Humanoid robots face significant challenges in achieving robust, real-time gait control over complex terrain due to the high-dimensional, nonlinear, and hybrid nature of their dynamics modeling and optimization. This paper proposes HLIP-CI-MPC, a hierarchical cooperative architecture: an upper layer employs the Hybrid Linear Inverted Pendulum (HLIP) to generate robust nominal gaits, while a lower layer utilizes Contact-Implicit Model Predictive Control (CI-MPC) to close the loop on full-body motion planning and dynamic contact-sequence optimization. Crucially, this work establishes the first tightly coupled integration of HLIP-based gait generation with CI-MPC, enabling automatic adaptation—without manual tuning—to contact-mode transitions, external disturbances, and model/state uncertainties. Evaluated on a 24-DOF Achilles simulation platform, the system runs online at 50 Hz and demonstrates stable locomotion across rough terrain, rapid recovery from perturbations, obstacle interaction, and resilience under multi-source uncertainties—achieving a favorable trade-off between computational efficiency and full-body dynamical fidelity.
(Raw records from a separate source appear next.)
-- pv_equiv track=rewrite | github.com/jheikkila42/sea_watch | sea_watch_10.py | get_work_ranges
-- ===== SOURCE A (Python) =====
-- def slot_to_time_str(slot):
--     """Muuntaa slotin ajaksi."""
--     h = slot // 2
--     m = "30" if slot % 2 else "00"
--     return f"{h:02d}:{m}"
--
-- def get_work_ranges(work_slots):
--     """Palauttaa työjaksot luettavassa muodossa."""
--     ranges = []
--     start = None
--     for i, w in enumerate(work_slots):
--         if w and start is None:
--             start = i
--         elif not w and start is not None:
--             ranges.append(f"{slot_to_time_str(start)}-{slot_to_time_str(i)}")
--             start = None
--     if start is not None:
--         ranges.append(f"{slot_to_time_str(start)}-00:00")
--     return ranges
-- ===== SOURCE B (Python) =====
-- def slot_to_time_str(slot):
--     """Muuntaa slotin ajaksi."""
--     h = slot // 2
--     m = "30" if slot % 2 else "00"
--     return f"{h:02d}:{m}"
--
-- def get_work_ranges(work_slots):
--     """Palauttaa tyojaksot luettavassa muodossa: run-scan over maximal runs."""
--     n = len(work_slots)
--     ranges = []
--     i = 0
--     while i < n:
--         j = i + 1
--         while j < n and bool(work_slots[j]) == bool(work_slots[i]):
--             j += 1
--         if work_slots[i]:
--             end = "00:00" if j == n else slot_to_time_str(j)
--             ranges.append(f"{slot_to_time_str(i)}-{end}")
--         i = j
--     return ranges
-- ===== Notes on version B (the rewrite author's own statement) =====
-- stated objective: alternative
-- what changed: B replaces A's per-element transition state machine (Optional start flag updated element by element) with a two-pointer scan that jumps over each maximal run of equal truthiness at once and emits a range per truthy run.
import Mathlib
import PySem

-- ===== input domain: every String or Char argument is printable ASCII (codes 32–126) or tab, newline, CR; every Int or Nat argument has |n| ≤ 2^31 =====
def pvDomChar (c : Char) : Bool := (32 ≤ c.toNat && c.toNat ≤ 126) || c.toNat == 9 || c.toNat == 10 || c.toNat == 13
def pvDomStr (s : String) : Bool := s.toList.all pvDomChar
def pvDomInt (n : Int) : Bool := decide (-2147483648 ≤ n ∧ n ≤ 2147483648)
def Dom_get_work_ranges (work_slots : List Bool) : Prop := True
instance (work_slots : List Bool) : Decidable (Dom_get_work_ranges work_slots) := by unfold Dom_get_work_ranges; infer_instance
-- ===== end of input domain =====

-- B is an alternative decomposition: a two-pointer scan over maximal runs instead of
-- A's per-element state machine with an Optional start flag.

-- shared helper: both Pythons define the identical slot_to_time_str
-- (slot is a list index, hence a Nat; f"{h:02d}" = zero-pad to 2 digits, exact for h ≥ 0)
def slot_to_time_str (slot : Nat) : String :=
  let h := slot / 2
  let m := if slot % 2 = 1 then "30" else "00"
  (if h < 10 then "0" ++ toString h else toString h) ++ ":" ++ m

-- ===== PORT A =====
-- the for-loop as structural recursion over the same state (index i, start, ranges);
-- the base case is the post-loop `if start is not None` append
def aGo : List Bool → Nat → Option Nat → List String → List String
  | [], _, start, ranges =>
    match start with
    | some s => ranges ++ [slot_to_time_str s ++ "-00:00"]
    | none => ranges
  | w :: rest, i, start, ranges =>
    match start with
    | none =>
      if w then aGo rest (i + 1) (some i) ranges
      else aGo rest (i + 1) none ranges
    | some s =>
      if w then aGo rest (i + 1) (some s) ranges
      else aGo rest (i + 1) none
             (ranges ++ [slot_to_time_str s ++ "-" ++ slot_to_time_str i])

def get_work_ranges (work_slots : List Bool) : List String :=
  aGo work_slots 0 none []

-- ===== PORT B =====
-- length of the leading run of elements equal to b (B's inner `while` loop)
def runLen (b : Bool) : List Bool → Nat
  | [] => 0
  | x :: xs => if x == b then runLen b xs + 1 else 0

-- B's outer `while i < n` loop: at each step jump over one maximal run (j = i + t + 1)
def bGo (n : Nat) : List Bool → Nat → List String
  | [], _ => []
  | x :: xs, i =>
    let t := runLen x xs
    let j := i + t + 1
    let rest := bGo n (xs.drop t) j
    if x then
      (slot_to_time_str i ++ "-" ++ (if j = n then "00:00" else slot_to_time_str j)) :: rest
    else rest
termination_by l => l.length
decreasing_by simp [List.length_drop]

def get_work_ranges_alt (work_slots : List Bool) : List String :=
  bGo work_slots.length work_slots 0

-- ===== PRECONDITION & SPEC =====
def Spec_get_work_ranges (work_slots : List Bool) (out : List String) : Prop := out = get_work_ranges_alt work_slots
instance (work_slots : List Bool) (out : List String) : Decidable (Spec_get_work_ranges work_slots out) := by unfold Spec_get_work_ranges; infer_instance

-- ===== CLAIM (what is proved, stated in full; the proofs are below) =====
def Claim_equal_get_work_ranges : Prop := ∀ (work_slots : List Bool), Dom_get_work_ranges work_slots → Spec_get_work_ranges work_slots (get_work_ranges work_slots)

-- ===== LEMMAS AND PROOFS =====

theorem append_dash (s : String) : s ++ "-" ++ "00:00" = s ++ "-00:00" := by
  rw [String.append_assoc]
  have : ("-" ++ "00:00" : String) = "-00:00" := by decide
  rw [this]

theorem aGo_acc (l : List Bool) : ∀ (i : Nat) (st : Option Nat) (acc : List String),
    aGo l i st acc = acc ++ aGo l i st [] := by
  induction l with
  | nil => intro i st acc; cases st <;> simp [aGo]
  | cons w rest ih =>
    intro i st acc
    cases st with
    | none =>
      cases w
      · simp only [aGo, Bool.false_eq_true, if_false]; exact ih _ _ _
      · simp only [aGo, if_true]; exact ih _ _ _
    | some s =>
      cases w
      · simp only [aGo, Bool.false_eq_true, if_false]
        rw [ih (i+1) none (acc ++ [slot_to_time_str s ++ "-" ++ slot_to_time_str i]),
            ih (i+1) none ([] ++ [slot_to_time_str s ++ "-" ++ slot_to_time_str i])]
        simp
      · simp only [aGo, if_true]; exact ih _ _ _

theorem runLen_le (b : Bool) (l : List Bool) : runLen b l ≤ l.length := by
  induction l with
  | nil => simp [runLen]
  | cons x xs ih =>
    by_cases h : x == b
    · simp only [runLen, if_pos h, List.length_cons]; omega
    · simp only [runLen, if_neg h, List.length_cons]; omega

theorem drop_runLen (b : Bool) : ∀ (l : List Bool), runLen b l < l.length →
    l.drop (runLen b l) = (!b) :: l.drop (runLen b l + 1) := by
  intro l
  induction l with
  | nil => simp
  | cons x xs ih =>
    intro h
    by_cases hx : x == b
    · simp only [runLen, if_pos hx, List.length_cons] at h ⊢
      simp only [List.drop_succ_cons]
      exact ih (by omega)
    · have hb : x = !b := by cases x <;> cases b <;> simp_all
      simp [runLen, hb]

-- bGo skips a falsy run one element at a time equals skipping it wholesale
theorem bGo_false (n : Nat) (ys : List Bool) (p : Nat) :
    bGo n (false :: ys) p = bGo n ys (p + 1) := by
  cases ys with
  | nil => simp [bGo, runLen]
  | cons y ys' =>
    cases y with
    | true => simp [bGo, runLen]
    | false =>
      simp only [bGo, runLen]
      simp only [show ((false : Bool) == false) = true from rfl, if_true,
        Bool.false_eq_true, if_false, List.drop_succ_cons]
      have : p + (runLen false ys' + 1) + 1 = p + 1 + runLen false ys' + 1 := by omega
      rw [this]

-- the state machine while start = some s emits one range for the current truthy run
theorem aGo_some (xs : List Bool) : ∀ (i s : Nat),
    aGo xs i (some s) [] =
      (slot_to_time_str s ++ "-" ++
        (if runLen true xs = xs.length then "00:00"
         else slot_to_time_str (i + runLen true xs))) ::
      (if runLen true xs = xs.length then []
       else aGo (xs.drop (runLen true xs + 1)) (i + runLen true xs + 1) none []) := by
  induction xs with
  | nil =>
    intro i s
    simp [aGo, runLen, append_dash]
  | cons x r ih =>
    intro i s
    cases x with
    | false =>
      have hlen : ¬ (runLen true (false :: r) = (false :: r).length) := by
        simp [runLen]
      simp only [aGo, Bool.false_eq_true, if_false]
      rw [aGo_acc]
      simp only [runLen, show ((false : Bool) == true) = false from rfl,
        Bool.false_eq_true, if_false, if_neg hlen]
      simp
    | true =>
      have h1 : runLen true (true :: r) = runLen true r + 1 := by simp [runLen]
      simp only [aGo, if_pos rfl]
      rw [ih (i + 1) s]
      by_cases hc : runLen true r = r.length
      · have hc2 : runLen true (true :: r) = (true :: r).length := by
          simp [h1, hc]
        simp [hc, hc2]
      · have hc2 : ¬ (runLen true (true :: r) = (true :: r).length) := by
          simp [h1]; omega
        simp only [h1, List.drop_succ_cons] at hc2 ⊢
        simp [hc2, Nat.add_assoc, Nat.add_comm, Nat.add_left_comm]

-- main invariant (fuel = length bound): A's loop from a clean state computes B's run scan
theorem aGo_none_fuel (fuel : Nat) : ∀ (l : List Bool), l.length ≤ fuel → ∀ (i : Nat),
    aGo l i none [] = bGo (i + l.length) l i := by
  induction fuel with
  | zero =>
    intro l hl i
    have : l = [] := List.eq_nil_of_length_eq_zero (by omega)
    subst this; simp [aGo, bGo]
  | succ f ih =>
    intro l hl i
    cases l with
    | nil => simp [aGo, bGo]
    | cons x xs =>
      cases x with
      | false =>
        simp only [aGo, Bool.false_eq_true, if_false]
        rw [ih xs (by simp at hl; omega) (i + 1), bGo_false]
        congr 1
        simp [List.length_cons]; omega
      | true =>
        simp only [aGo, if_pos rfl]
        rw [aGo_some xs (i + 1) i]
        simp only [bGo, List.length_cons]
        by_cases hc : runLen true xs = xs.length
        · have hdrop : xs.drop (runLen true xs) = [] := by rw [hc]; simp
          have hn : i + runLen true xs + 1 = i + (xs.length + 1) := by omega
          rw [hdrop]
          simp only [bGo, if_pos hn, hc]
          simp
          intro h
          exact absurd (by omega : i + xs.length + 1 = i + (xs.length + 1)) h
        · have hlt : runLen true xs < xs.length :=
            lt_of_le_of_ne (runLen_le true xs) hc
          have hdrop := drop_runLen true xs hlt
          simp only [Bool.not_true] at hdrop
          have hn : ¬ (i + runLen true xs + 1 = i + (xs.length + 1)) := by omega
          have hrec : aGo (xs.drop (runLen true xs + 1)) (i + runLen true xs + 1 + 1) none []
              = bGo (i + (xs.length + 1)) (xs.drop (runLen true xs + 1))
                  (i + runLen true xs + 1 + 1) := by
            rw [ih (xs.drop (runLen true xs + 1))
                  (by simp [List.length_drop] at hl ⊢; omega)
                  (i + runLen true xs + 1 + 1)]
            congr 1
            simp [List.length_drop]
            omega
          have htail : bGo (i + (xs.length + 1)) (xs.drop (runLen true xs))
              (i + runLen true xs + 1)
              = bGo (i + (xs.length + 1)) (xs.drop (runLen true xs + 1))
                  (i + runLen true xs + 1 + 1) := by
            rw [hdrop, bGo_false]
          rw [htail] at *
          simp only [if_neg hc, if_neg hn, if_true]
          rw [show i + 1 + runLen true xs + 1 = i + runLen true xs + 1 + 1 by omega, hrec]
          simp [Nat.add_assoc, Nat.add_comm, Nat.add_left_comm]

-- ===== VERDICT (by name: the statement is the Claim_ definition above) =====
theorem get_work_ranges_spec : Claim_equal_get_work_ranges := by
  intro ws _
  show get_work_ranges ws = get_work_ranges_alt ws
  unfold get_work_ranges get_work_ranges_alt
  rw [aGo_none_fuel ws.length ws le_rfl 0]
  simp
-- pv_equiv track=rewrite | github.com/romiteld/ZohoDealCreation | app/admin/import_deals.py | classify_company
-- ===== SOURCE A (Python) =====
-- def classify_company(company_name: str) -> str:
--     """Classify company as National or Independent firm"""
--     if not company_name:
--         return "Independent firm"
--
--     # National firm indicators
--     national_indicators = [
--         'LPL', 'Raymond James', 'Ameriprise', 'Edward Jones',
--         'Wells Fargo', 'Morgan Stanley', 'Merrill Lynch',
--         'UBS', 'Charles Schwab', 'Fidelity', 'Vanguard',
--         'Northwestern Mutual', 'MassMutual', 'Prudential'
--     ]
--
--     company_lower = company_name.lower()
--     for indicator in national_indicators:
--         if indicator.lower() in company_lower:
--             return "National firm"
--
--     return "Independent firm"
-- ===== SOURCE B (Python) =====
-- _NATIONAL_SET = frozenset([
--     'lpl', 'raymond james', 'ameriprise', 'edward jones',
--     'wells fargo', 'morgan stanley', 'merrill lynch',
--     'ubs', 'charles schwab', 'fidelity', 'vanguard',
--     'northwestern mutual', 'massmutual', 'prudential'
-- ])
-- _LENGTHS = sorted({len(ind) for ind in _NATIONAL_SET})
--
-- def classify_company(company_name: str) -> str:
--     """Classify by hashing windows: for each indicator length, slide a window over
--     the lowered name and look the window up in a frozenset of indicators."""
--     if not company_name:
--         return "Independent firm"
--     s = company_name.lower()
--     n = len(s)
--     if any(s[i:i+L] in _NATIONAL_SET
--            for L in _LENGTHS
--            for i in range(n - L + 1)):
--         return "National firm"
--     return "Independent firm"
-- ===== Notes on version B (the rewrite author's own statement) =====
-- stated objective: alternative
-- what changed: B replaces A's per-indicator substring searches with a windowed hash-set lookup: it collects the distinct indicator lengths, slides a window of each such length over the lowered name once, and tests each window for membership in a frozenset of lowered indicators.
import Mathlib
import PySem

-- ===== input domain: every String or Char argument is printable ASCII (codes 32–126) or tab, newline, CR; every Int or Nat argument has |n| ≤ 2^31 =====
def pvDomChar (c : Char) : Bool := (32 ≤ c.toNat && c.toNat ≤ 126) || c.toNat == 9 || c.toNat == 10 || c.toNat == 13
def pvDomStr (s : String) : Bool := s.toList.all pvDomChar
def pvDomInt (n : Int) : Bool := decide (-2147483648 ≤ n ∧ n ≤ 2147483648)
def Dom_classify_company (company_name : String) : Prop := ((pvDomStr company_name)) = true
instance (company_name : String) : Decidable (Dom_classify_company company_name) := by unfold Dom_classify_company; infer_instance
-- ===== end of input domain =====

-- B replaces A's per-indicator substring searches by sliding fixed-length windows over the
-- lowered name and looking each window up in a hash set of indicators (objective: alternative).

-- ===== PORT A =====
def aNationalIndicators : List String :=
  ["LPL", "Raymond James", "Ameriprise", "Edward Jones",
   "Wells Fargo", "Morgan Stanley", "Merrill Lynch",
   "UBS", "Charles Schwab", "Fidelity", "Vanguard",
   "Northwestern Mutual", "MassMutual", "Prudential"]

-- the 'for indicator in national_indicators: if indicator.lower() in company_lower: return …' loop
def aLoop (inds : List String) (companyLower : String) : String :=
  match inds with
  | [] => "Independent firm"
  | ind :: rest =>
      if PySem.Str.isIn (PySem.Str.lower ind) companyLower then "National firm"
      else aLoop rest companyLower

def classify_company (company_name : String) : String :=
  if company_name = "" then "Independent firm"
  else aLoop aNationalIndicators (PySem.Str.lower company_name)

-- ===== PORT B =====
-- frozenset of the lowered indicators (as char lists: Str ops are defined over List Char)
def bIndSet : PySem.Set (List Char) :=
  PySem.Set.ofList
    (["lpl", "raymond james", "ameriprise", "edward jones",
      "wells fargo", "morgan stanley", "merrill lynch",
      "ubs", "charles schwab", "fidelity", "vanguard",
      "northwestern mutual", "massmutual", "prudential"].map String.toList)

-- _LENGTHS = sorted({len(ind) for ind in _NATIONAL_SET})
def bLengths : List Int :=
  PySem.List.sorted (PySem.Set.ofList (bIndSet.map (fun w => (w.length : Int)))) (fun x => x) false

def classify_company_alt (company_name : String) : String :=
  if company_name = "" then "Independent firm"
  else
    let cs := PySem.Chars.lower company_name.toList
    let n : Int := cs.length
    if bLengths.any (fun L =>
         (PySem.List.pyRange 0 (n - L + 1) 1).any (fun i =>
           PySem.Set.contains bIndSet (PySem.List.slice cs (some i) (some (i + L)))))
    then "National firm" else "Independent firm"

-- ===== PRECONDITION & SPEC =====
def Spec_classify_company (company_name : String) (out : String) : Prop := out = classify_company_alt company_name
instance (company_name : String) (out : String) : Decidable (Spec_classify_company company_name out) := by unfold Spec_classify_company; infer_instance

-- ===== CLAIM (what is proved, stated in full; the proofs are below) =====
def Claim_equal_classify_company : Prop := ∀ (company_name : String), Dom_classify_company company_name → Spec_classify_company company_name (classify_company company_name)

-- ===== LEMMAS AND PROOFS =====

-- A's loop returns "National firm" iff some lowered indicator is an infix of the lowered name.
theorem aLoop_eq (inds : List String) (low : String) :
    aLoop inds low =
      if ∃ ind ∈ inds, PySem.Chars.lower ind.toList <:+: low.toList
      then "National firm" else "Independent firm" := by
  induction inds with
  | nil => simp [aLoop]
  | cons ind rest ih =>
      simp only [aLoop, ih, PySem.Str.isIn_iff_infix]
      by_cases h : PySem.Chars.lower ind.toList <:+: low.toList <;> simp [h]

-- every indicator length is positive and is listed in bLengths
theorem bLengths_pos : ∀ L ∈ bLengths, 0 < L := by decide
theorem bInd_length_mem : ∀ w ∈ bIndSet, (w.length : Int) ∈ bLengths := by decide

-- B's window test is true iff some indicator of the set is an infix.
theorem bCond_iff (cs : List Char) :
    (bLengths.any (fun L =>
        (PySem.List.pyRange 0 ((cs.length : Int) - L + 1) 1).any (fun i =>
          PySem.Set.contains bIndSet (PySem.List.slice cs (some i) (some (i + L))))) = true)
      ↔ ∃ w ∈ bIndSet, w <:+: cs := by
  simp only [List.any_eq_true, PySem.Set.contains_iff, PySem.List.mem_pyRange_one]
  constructor
  · rintro ⟨L, hL, i, ⟨hi0, _⟩, hmem⟩
    refine ⟨_, hmem, ?_⟩
    have hL0 : (0 : Int) ≤ L := le_of_lt (bLengths_pos L hL)
    rw [PySem.List.slice_toNat cs hi0 (by omega)]
    exact ((cs.drop i.toNat).take_prefix _).isInfix.trans (cs.drop_suffix i.toNat).isInfix
  · rintro ⟨w, hw, s, t, hst⟩
    refine ⟨(w.length : Int), bInd_length_mem w hw, (s.length : Int), ⟨by positivity, ?_⟩, ?_⟩
    · have : s.length + w.length ≤ cs.length := by
        rw [← hst]; simp
      omega
    · rw [PySem.List.slice_natCast_add cs]
      rw [← hst, List.append_assoc, List.drop_left, List.take_left]
      exact hw

-- the two indicator collections agree after lowering A's
theorem inds_lower_eq :
    aNationalIndicators.map (fun ind => PySem.Chars.lower ind.toList) = bIndSet := by decide

theorem exists_inds_iff (cs : List Char) :
    (∃ ind ∈ aNationalIndicators, PySem.Chars.lower ind.toList <:+: cs)
      ↔ ∃ w ∈ bIndSet, w <:+: cs := by
  constructor
  · rintro ⟨ind, hmem, hinf⟩
    exact ⟨_, inds_lower_eq ▸ List.mem_map_of_mem hmem, hinf⟩
  · rintro ⟨w, hw, hinf⟩
    rcases List.mem_map.mp (inds_lower_eq ▸ hw : w ∈ aNationalIndicators.map _) with ⟨ind, hmem, heq⟩
    exact ⟨ind, hmem, heq ▸ hinf⟩

-- ===== VERDICT (by name: the statement is the Claim_ definition above) =====
theorem classify_company_spec : Claim_equal_classify_company := by
  intro s _hdom
  unfold Spec_classify_company classify_company classify_company_alt
  by_cases hs : s = ""
  · simp [hs]
  · simp only [hs, if_false]
    rw [aLoop_eq]
    have hcs : (PySem.Str.lower s).toList = PySem.Chars.lower s.toList := PySem.Str.toList_lower s
    by_cases h : ∃ w ∈ bIndSet, w <:+: PySem.Chars.lower s.toList
    · rw [if_pos (hcs ▸ (exists_inds_iff _).mpr h), if_pos ((bCond_iff _).mpr h)]
    · rw [if_neg (fun hc => h ((exists_inds_iff _).mp (hcs ▸ hc))),
          if_neg (fun hc => h ((bCond_iff _).mp hc))]
-- pv_equiv track=rewrite | github.com/PotatoAuthor/HackerSnackers | freeTimes.py | run_lengths
-- ===== SOURCE A (Python) =====
-- def run_lengths(occupied: list[int]) -> dict[int, int]:
--     """
--     Track the length and starting index of the runs of number 1
--     :param occupied: A list of 0's and 1's that reflect whether the i'th fifteen minute interval has
--     any events for intervals extending from now.
--     """
--     run_length = {}
--     start = 0
--     while occupied[start] != 0:
--         start += 1
--     for i in range(start, len(occupied)):
--         if occupied[i] == 1:
--             run_length[start] = i - start
--             start = i + 1
--     if occupied[len(occupied) - 1] == 0:
--         run_length[start] = len(occupied) - start
--     run_length = {key: run_length[key] for key in run_length if run_length[key] != 0}
--     return run_length
-- ===== SOURCE B (Python) =====
-- def run_lengths(occupied: list[int]) -> dict[int, int]:
--     first = 0
--     while occupied[first] != 0:
--         first += 1
--     n = len(occupied)
--     end = n if occupied[n - 1] == 0 else None
--     pairs = []
--     for i in range(n - 1, first - 1, -1):
--         if occupied[i] == 1:
--             if end is not None and end - (i + 1) > 0:
--                 pairs.append((i + 1, end - (i + 1)))
--             end = i
--     if end is not None and end - first > 0:
--         pairs.append((first, end - first))
--     return dict(reversed(pairs))
-- ===== Notes on version B (the rewrite author's own statement) =====
-- stated objective: alternative
-- what changed: A scans left-to-right threading a moving start through a dict it later rebuilds to drop zero lengths; B scans the list RIGHT-TO-LEFT with an Optional end-of-run marker, emits each (start,length) pair back-to-front the moment it sees the 1 that opens it, skipping empty runs on the fly, and reverses the pair list once at the end (no dict threading, no rebuild pass).
import Mathlib
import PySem

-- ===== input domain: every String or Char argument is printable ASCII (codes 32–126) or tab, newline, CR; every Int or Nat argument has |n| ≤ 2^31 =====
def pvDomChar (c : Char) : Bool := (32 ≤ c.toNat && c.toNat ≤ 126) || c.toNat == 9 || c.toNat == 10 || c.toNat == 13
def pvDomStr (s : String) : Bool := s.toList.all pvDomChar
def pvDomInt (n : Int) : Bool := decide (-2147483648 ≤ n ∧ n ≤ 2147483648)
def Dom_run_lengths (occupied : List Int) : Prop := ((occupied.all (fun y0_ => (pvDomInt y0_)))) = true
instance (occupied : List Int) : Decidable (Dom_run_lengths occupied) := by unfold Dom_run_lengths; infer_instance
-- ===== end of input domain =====

-- B scans right-to-left with an Optional end marker, emitting pairs back-to-front and
-- reversing once, instead of A's left-to-right dict-threading loop plus rebuild pass;
-- equal output on every input where A returns (Pre_: 0 occurs in the list).

-- ===== PORT A =====
-- the initial 'while occupied[start] != 0: start += 1' loop; the out-of-range branch is where
-- Python raises IndexError (excluded by Pre_run_lengths)
def pvSkipA (occupied : List Int) (start : Nat) : Nat :=
  if h : start < occupied.length then
    if occupied[start] ≠ 0 then pvSkipA occupied (start + 1) else start
  else start
termination_by occupied.length - start

def run_lengths (occupied : List Int) : List (Int × Int) :=
  let start0 : Int := (pvSkipA occupied 0 : Nat)
  let res := (PySem.List.pyRange start0 (occupied.length : Int) 1).foldl
      (fun (acc : PySem.Dict Int Int × Int) i =>
        if PySem.List.pyGetD occupied i 0 == 1 then (acc.1.insert acc.2 (i - acc.2), i + 1) else acc)
      (PySem.Dict.empty, start0)
  let rl := if PySem.List.pyGetD occupied ((occupied.length : Int) - 1) 0 == 0 then
              res.1.insert res.2 ((occupied.length : Int) - res.2) else res.1
  -- final dict comprehension: iterate the dict, keep the pairs with nonzero value
  (rl.items.foldl (fun (d : PySem.Dict Int Int) p => if p.2 != 0 then d.insert p.1 p.2 else d)
      PySem.Dict.empty).items

-- ===== PORT B =====
-- B's own copy of the initial while loop (same IndexError region, excluded by Pre_)
def pvSkipB (occupied : List Int) (first : Nat) : Nat :=
  if h : first < occupied.length then
    if occupied[first] ≠ 0 then pvSkipB occupied (first + 1) else first
  else first
termination_by occupied.length - first

def run_lengths_alt (occupied : List Int) : List (Int × Int) :=
  let first : Int := (pvSkipB occupied 0 : Nat)
  let n : Int := occupied.length
  -- end = n if occupied[n-1] == 0 else None ; pairs = []
  let res := (PySem.List.pyRange (n - 1) (first - 1) (-1)).foldl
      (fun (acc : Option Int × List (Int × Int)) i =>
        if PySem.List.pyGetD occupied i 0 == 1 then
          (some i,
           match acc.1 with
           | some e => if e - (i + 1) > 0 then acc.2 ++ [(i + 1, e - (i + 1))] else acc.2
           | none => acc.2)
        else acc)
      ((if PySem.List.pyGetD occupied (n - 1) 0 == 0 then some n else none), [])
  let pairs := match res.1 with
    | some e => if e - first > 0 then res.2 ++ [(first, e - first)] else res.2
    | none => res.2
  pairs.reverse

-- ===== PRECONDITION & SPEC =====
-- Pre_ excludes exactly the inputs on which A raises IndexError (no 0 in the list, incl. []);
-- B raises IndexError there too (same initial while loop).
def Pre_run_lengths (occupied : List Int) : Prop := (0 : Int) ∈ occupied
instance (occupied : List Int) : Decidable (Pre_run_lengths occupied) := by
  unfold Pre_run_lengths; infer_instance
def pvWitness_run_lengths : List Int := [1, 0, 1, 1, 0, 0]
def Spec_run_lengths (occupied : List Int) (out : List (Int × Int)) : Prop := out = run_lengths_alt occupied
instance (occupied : List Int) (out : List (Int × Int)) : Decidable (Spec_run_lengths occupied out) := by unfold Spec_run_lengths; infer_instance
Humanoid robots have great potential for real-world applications due to their ability to operate in environments built for humans, but their deployment is hindered by the challenge of controlling their underlying high-dimensional nonlinear hybrid dynamics. While reduced-order models like the Hybrid Linear Inverted Pendulum (HLIP) are simple and computationally efficient, they lose whole-body expressiveness. Meanwhile, recent advances in Contact-Implicit Model Predictive Control (CI-MPC) enable robots to plan through multiple hybrid contact modes, but remain vulnerable to local minima and require significant tuning. We propose a control framework that combines the strengths of HLIP and CI-MPC. The reduced-order model generates a nominal gait, while CI-MPC manages the whole-body dynamics and modifies the contact schedule as needed. We demonstrate the effectiveness of this approach in simulation with a novel 24 degree-of-freedom humanoid robot: Achilles. Our proposed framework achieves rough terrain walking, disturbance recovery, robustness under model and state uncertainty, and allows the robot to interact with obstacles in the environment, all while running online in real-time at 50 Hz.